Going down the data below, set down exactly the line with "if PySem.Str.strIsalpha t then t" and each line after it through the line with "decide (4 <"; no other lines.

(Saved entries)

= = =

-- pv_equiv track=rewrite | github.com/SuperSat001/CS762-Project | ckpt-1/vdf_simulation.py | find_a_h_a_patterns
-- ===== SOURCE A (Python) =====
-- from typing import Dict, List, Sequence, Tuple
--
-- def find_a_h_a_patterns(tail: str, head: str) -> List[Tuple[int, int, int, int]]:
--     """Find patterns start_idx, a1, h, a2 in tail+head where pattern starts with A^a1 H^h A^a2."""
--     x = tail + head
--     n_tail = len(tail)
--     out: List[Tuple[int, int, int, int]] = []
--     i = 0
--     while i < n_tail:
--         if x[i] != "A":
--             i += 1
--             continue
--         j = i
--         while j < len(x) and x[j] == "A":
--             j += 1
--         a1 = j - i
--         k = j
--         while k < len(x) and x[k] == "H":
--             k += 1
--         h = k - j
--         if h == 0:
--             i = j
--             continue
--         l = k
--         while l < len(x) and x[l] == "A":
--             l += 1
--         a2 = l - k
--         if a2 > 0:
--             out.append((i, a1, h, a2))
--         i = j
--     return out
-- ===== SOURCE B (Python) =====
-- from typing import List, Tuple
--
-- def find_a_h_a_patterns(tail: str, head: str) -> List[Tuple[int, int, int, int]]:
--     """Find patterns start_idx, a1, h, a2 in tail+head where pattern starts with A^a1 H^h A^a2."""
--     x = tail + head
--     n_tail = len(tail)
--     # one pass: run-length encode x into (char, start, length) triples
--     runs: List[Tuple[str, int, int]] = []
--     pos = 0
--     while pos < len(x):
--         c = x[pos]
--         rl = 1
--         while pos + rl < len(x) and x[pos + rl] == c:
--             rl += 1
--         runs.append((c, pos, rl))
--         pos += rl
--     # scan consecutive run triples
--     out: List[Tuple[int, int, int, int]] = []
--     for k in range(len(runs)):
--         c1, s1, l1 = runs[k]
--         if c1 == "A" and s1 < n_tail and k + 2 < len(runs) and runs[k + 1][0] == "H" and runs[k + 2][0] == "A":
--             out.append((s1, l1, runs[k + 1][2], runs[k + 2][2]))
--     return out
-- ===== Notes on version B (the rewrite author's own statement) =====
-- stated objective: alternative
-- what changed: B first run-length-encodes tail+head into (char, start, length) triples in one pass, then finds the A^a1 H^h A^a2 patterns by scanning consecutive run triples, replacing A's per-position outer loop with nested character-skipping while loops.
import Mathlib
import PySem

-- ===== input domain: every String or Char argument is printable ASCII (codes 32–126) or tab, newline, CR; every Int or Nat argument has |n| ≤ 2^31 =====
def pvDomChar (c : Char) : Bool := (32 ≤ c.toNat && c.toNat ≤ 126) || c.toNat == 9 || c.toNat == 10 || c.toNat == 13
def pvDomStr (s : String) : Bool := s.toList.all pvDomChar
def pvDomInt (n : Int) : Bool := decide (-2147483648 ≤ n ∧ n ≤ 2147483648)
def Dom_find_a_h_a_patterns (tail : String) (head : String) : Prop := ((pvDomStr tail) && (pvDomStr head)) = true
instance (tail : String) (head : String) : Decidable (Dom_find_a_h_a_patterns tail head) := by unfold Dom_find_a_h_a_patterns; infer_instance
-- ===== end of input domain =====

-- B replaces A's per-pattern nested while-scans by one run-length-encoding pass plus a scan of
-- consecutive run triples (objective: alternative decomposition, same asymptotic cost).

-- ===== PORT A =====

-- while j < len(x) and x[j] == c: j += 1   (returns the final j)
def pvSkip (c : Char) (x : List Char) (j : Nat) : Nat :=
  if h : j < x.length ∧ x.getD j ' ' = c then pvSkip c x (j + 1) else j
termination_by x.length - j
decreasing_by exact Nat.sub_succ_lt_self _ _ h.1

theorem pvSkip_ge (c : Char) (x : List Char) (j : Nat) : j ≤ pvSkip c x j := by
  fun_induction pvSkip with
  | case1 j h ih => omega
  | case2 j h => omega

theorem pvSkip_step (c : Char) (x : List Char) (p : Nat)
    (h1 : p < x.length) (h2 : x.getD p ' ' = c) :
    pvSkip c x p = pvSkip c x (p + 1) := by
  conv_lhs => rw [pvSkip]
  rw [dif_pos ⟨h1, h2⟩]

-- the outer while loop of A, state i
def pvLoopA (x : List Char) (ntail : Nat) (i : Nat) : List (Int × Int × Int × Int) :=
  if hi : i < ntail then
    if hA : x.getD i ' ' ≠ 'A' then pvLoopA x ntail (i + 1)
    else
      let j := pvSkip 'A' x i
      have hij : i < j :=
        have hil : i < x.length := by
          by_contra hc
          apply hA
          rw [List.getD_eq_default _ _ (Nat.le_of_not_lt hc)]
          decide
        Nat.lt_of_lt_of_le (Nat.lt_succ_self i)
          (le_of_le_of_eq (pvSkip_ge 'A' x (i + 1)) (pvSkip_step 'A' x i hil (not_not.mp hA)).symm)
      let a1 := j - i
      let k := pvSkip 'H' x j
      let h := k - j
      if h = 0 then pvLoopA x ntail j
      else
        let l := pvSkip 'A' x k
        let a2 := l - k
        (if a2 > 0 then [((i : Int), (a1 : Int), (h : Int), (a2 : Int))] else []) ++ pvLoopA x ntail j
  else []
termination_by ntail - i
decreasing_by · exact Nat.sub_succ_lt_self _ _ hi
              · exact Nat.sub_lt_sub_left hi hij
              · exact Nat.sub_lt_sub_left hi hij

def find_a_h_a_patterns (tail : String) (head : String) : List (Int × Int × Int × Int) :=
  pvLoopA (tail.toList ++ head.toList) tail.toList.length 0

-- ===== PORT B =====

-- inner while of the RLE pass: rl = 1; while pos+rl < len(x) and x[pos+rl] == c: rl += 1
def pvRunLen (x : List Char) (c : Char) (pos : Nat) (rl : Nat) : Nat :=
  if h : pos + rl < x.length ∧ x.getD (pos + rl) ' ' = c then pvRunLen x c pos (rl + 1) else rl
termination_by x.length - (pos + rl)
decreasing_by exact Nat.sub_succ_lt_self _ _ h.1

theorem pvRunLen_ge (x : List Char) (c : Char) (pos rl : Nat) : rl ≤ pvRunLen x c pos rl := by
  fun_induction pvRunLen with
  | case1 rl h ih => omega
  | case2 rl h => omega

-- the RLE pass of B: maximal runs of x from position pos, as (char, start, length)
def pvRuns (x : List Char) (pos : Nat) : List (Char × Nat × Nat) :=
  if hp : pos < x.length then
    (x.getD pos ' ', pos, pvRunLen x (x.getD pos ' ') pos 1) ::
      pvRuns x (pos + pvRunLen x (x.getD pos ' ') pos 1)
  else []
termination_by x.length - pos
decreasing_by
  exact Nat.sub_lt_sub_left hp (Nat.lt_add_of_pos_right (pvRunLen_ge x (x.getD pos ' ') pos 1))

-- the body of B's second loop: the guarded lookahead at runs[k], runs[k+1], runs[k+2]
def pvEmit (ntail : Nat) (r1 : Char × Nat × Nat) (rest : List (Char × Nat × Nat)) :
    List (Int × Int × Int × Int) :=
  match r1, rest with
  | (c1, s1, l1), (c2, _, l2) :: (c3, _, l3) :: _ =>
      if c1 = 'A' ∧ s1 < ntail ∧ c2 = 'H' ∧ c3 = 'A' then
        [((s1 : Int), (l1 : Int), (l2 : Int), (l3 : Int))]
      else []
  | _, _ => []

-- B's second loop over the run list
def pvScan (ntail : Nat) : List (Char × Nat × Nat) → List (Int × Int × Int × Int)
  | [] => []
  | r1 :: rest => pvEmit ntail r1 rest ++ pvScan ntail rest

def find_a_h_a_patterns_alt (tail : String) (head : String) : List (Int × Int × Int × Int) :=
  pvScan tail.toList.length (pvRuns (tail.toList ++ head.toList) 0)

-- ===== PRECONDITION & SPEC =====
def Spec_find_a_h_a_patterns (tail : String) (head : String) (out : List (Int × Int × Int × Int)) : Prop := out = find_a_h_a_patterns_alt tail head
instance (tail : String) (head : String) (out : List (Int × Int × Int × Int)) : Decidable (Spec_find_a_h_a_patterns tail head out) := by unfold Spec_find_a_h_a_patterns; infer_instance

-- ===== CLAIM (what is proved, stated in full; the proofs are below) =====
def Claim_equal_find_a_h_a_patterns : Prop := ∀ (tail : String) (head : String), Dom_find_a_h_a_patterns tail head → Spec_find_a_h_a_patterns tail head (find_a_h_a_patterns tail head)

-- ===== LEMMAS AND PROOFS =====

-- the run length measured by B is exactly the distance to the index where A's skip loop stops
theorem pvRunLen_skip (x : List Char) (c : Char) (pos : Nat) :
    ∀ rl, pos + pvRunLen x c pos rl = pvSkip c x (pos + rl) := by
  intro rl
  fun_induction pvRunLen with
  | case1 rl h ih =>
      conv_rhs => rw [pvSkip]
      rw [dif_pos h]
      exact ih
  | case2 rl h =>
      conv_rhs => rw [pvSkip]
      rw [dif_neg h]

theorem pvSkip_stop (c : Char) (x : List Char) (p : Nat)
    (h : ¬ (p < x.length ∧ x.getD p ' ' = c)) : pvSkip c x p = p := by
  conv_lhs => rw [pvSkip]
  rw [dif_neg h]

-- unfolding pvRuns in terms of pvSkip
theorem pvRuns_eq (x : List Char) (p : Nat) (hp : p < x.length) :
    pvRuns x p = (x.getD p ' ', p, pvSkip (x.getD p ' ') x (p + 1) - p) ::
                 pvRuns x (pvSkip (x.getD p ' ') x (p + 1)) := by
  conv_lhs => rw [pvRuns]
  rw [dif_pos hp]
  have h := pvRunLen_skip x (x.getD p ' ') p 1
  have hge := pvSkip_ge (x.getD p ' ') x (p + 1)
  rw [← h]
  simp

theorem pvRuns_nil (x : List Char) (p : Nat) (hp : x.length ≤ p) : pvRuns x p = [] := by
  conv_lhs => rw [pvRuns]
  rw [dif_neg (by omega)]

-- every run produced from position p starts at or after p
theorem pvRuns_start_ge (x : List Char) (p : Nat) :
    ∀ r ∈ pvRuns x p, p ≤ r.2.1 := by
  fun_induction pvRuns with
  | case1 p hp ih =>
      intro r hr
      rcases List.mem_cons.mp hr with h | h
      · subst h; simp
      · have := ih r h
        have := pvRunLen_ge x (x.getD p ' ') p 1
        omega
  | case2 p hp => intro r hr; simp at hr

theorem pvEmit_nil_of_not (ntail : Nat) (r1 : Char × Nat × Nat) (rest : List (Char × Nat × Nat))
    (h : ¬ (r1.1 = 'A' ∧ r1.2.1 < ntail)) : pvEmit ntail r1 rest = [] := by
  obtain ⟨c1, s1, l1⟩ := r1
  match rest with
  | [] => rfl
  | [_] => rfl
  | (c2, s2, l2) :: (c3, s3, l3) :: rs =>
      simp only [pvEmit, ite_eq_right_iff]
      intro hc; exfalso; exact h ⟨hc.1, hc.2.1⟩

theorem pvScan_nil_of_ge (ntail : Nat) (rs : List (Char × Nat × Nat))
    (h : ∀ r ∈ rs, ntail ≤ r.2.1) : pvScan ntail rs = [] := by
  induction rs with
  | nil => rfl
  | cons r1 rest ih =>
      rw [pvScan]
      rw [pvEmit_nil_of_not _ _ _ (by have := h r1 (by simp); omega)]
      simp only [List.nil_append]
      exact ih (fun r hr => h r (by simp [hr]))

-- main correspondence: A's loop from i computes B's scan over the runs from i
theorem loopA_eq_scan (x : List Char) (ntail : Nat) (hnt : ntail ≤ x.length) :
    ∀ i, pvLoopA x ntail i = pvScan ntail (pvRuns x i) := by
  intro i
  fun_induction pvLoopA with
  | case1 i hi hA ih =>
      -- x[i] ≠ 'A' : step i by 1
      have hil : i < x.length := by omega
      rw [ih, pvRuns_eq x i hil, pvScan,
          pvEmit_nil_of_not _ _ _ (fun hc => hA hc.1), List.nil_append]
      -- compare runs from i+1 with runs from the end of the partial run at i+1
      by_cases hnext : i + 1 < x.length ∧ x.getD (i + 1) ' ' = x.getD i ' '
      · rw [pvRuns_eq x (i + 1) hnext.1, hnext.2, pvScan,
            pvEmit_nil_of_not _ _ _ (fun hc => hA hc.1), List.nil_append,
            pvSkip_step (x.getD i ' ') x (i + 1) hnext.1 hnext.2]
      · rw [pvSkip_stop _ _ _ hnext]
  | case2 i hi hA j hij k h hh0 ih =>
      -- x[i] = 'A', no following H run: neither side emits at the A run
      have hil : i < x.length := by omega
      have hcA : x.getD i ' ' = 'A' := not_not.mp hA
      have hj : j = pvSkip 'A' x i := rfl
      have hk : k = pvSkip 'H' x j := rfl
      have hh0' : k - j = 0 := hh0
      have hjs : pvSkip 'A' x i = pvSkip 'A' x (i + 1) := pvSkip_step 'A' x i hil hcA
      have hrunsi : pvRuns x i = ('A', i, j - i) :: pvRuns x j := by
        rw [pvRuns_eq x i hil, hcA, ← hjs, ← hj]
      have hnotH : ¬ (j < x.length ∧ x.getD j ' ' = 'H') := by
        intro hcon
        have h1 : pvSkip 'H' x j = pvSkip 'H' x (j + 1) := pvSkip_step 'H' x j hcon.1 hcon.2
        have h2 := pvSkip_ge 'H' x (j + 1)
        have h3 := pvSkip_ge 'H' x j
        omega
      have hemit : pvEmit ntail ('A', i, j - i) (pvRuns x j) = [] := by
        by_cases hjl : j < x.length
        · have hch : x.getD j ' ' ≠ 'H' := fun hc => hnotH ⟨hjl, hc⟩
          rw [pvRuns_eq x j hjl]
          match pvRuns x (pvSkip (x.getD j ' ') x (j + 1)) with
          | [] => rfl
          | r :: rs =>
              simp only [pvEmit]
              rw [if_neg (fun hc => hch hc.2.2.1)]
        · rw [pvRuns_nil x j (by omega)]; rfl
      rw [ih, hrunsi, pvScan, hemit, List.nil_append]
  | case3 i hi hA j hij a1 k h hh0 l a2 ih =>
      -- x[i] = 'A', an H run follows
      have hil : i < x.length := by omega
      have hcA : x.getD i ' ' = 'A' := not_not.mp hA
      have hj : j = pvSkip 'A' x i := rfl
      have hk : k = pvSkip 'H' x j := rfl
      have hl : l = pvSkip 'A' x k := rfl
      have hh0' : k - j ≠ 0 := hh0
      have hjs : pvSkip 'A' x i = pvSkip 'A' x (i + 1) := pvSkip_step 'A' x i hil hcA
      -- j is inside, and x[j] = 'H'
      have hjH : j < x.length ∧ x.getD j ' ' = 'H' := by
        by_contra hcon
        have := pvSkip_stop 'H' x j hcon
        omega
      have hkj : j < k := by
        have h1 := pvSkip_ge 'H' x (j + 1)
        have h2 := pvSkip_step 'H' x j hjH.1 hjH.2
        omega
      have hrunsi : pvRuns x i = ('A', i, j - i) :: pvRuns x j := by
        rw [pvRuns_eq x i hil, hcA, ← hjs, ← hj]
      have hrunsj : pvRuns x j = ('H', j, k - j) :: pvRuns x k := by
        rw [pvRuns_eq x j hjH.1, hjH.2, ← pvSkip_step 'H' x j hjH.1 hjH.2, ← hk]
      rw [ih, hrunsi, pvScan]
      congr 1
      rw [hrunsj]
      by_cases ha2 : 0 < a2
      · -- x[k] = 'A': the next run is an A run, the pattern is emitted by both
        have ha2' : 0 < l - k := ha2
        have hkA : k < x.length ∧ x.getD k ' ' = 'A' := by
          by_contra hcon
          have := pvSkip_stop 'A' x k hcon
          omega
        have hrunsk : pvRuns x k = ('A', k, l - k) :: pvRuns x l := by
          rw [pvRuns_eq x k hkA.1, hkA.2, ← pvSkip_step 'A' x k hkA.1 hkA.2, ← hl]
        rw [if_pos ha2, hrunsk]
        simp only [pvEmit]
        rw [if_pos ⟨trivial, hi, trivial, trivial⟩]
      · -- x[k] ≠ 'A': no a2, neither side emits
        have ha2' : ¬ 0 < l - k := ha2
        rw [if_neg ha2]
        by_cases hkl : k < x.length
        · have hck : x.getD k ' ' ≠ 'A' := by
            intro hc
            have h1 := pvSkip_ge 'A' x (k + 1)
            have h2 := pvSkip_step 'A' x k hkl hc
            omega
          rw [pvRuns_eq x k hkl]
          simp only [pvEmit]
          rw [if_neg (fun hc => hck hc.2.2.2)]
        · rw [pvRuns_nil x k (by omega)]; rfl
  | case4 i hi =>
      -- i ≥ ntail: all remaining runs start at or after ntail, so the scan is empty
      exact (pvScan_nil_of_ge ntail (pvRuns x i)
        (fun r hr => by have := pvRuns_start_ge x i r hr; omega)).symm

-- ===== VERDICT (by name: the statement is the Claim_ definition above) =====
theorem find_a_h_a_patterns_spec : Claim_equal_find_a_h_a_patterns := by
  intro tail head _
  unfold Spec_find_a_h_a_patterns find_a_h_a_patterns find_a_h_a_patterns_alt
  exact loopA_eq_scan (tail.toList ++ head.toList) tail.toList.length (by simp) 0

= = =

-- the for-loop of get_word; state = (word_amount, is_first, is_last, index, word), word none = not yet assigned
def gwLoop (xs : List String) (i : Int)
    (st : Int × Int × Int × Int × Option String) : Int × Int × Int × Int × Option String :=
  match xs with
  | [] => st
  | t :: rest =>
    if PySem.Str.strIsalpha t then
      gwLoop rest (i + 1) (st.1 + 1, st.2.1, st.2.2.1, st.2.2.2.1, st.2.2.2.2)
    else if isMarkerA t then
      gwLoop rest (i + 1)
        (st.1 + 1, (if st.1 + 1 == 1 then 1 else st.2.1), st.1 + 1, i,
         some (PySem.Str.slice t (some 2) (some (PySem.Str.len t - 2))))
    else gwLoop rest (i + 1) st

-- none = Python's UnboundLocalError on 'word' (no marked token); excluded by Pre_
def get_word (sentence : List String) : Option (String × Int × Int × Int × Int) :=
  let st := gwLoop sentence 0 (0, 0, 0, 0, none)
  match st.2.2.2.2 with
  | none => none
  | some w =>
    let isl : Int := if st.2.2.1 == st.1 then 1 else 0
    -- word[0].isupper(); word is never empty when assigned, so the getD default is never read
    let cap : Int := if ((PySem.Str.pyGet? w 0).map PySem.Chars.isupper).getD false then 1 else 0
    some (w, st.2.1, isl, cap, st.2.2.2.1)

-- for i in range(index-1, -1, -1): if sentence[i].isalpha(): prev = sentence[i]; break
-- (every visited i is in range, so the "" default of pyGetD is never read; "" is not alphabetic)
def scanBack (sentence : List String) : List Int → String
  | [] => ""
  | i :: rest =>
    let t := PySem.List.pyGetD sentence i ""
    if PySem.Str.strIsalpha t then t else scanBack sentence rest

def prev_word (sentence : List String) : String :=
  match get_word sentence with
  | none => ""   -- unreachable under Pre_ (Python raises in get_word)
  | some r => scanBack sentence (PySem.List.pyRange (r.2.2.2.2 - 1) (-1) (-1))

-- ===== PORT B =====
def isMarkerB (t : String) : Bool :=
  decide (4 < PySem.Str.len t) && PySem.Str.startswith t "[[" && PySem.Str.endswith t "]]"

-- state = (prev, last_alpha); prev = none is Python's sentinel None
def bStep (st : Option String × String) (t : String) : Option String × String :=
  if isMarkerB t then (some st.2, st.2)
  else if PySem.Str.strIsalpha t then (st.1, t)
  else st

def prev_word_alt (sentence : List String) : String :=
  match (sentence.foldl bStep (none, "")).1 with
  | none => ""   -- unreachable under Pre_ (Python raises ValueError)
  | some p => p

= = =

- Expected answer -
    if PySem.Str.strIsalpha t then t else scanBack sentence rest

def prev_word (sentence : List String) : String :=
  match get_word sentence with
  | none => ""   -- unreachable under Pre_ (Python raises in get_word)
  | some r => scanBack sentence (PySem.List.pyRange (r.2.2.2.2 - 1) (-1) (-1))

-- ===== PORT B =====
def isMarkerB (t : String) : Bool :=
  decide (4 < PySem.Str.len t) && PySem.Str.startswith t "[[" && PySem.Str.endswith t "]]"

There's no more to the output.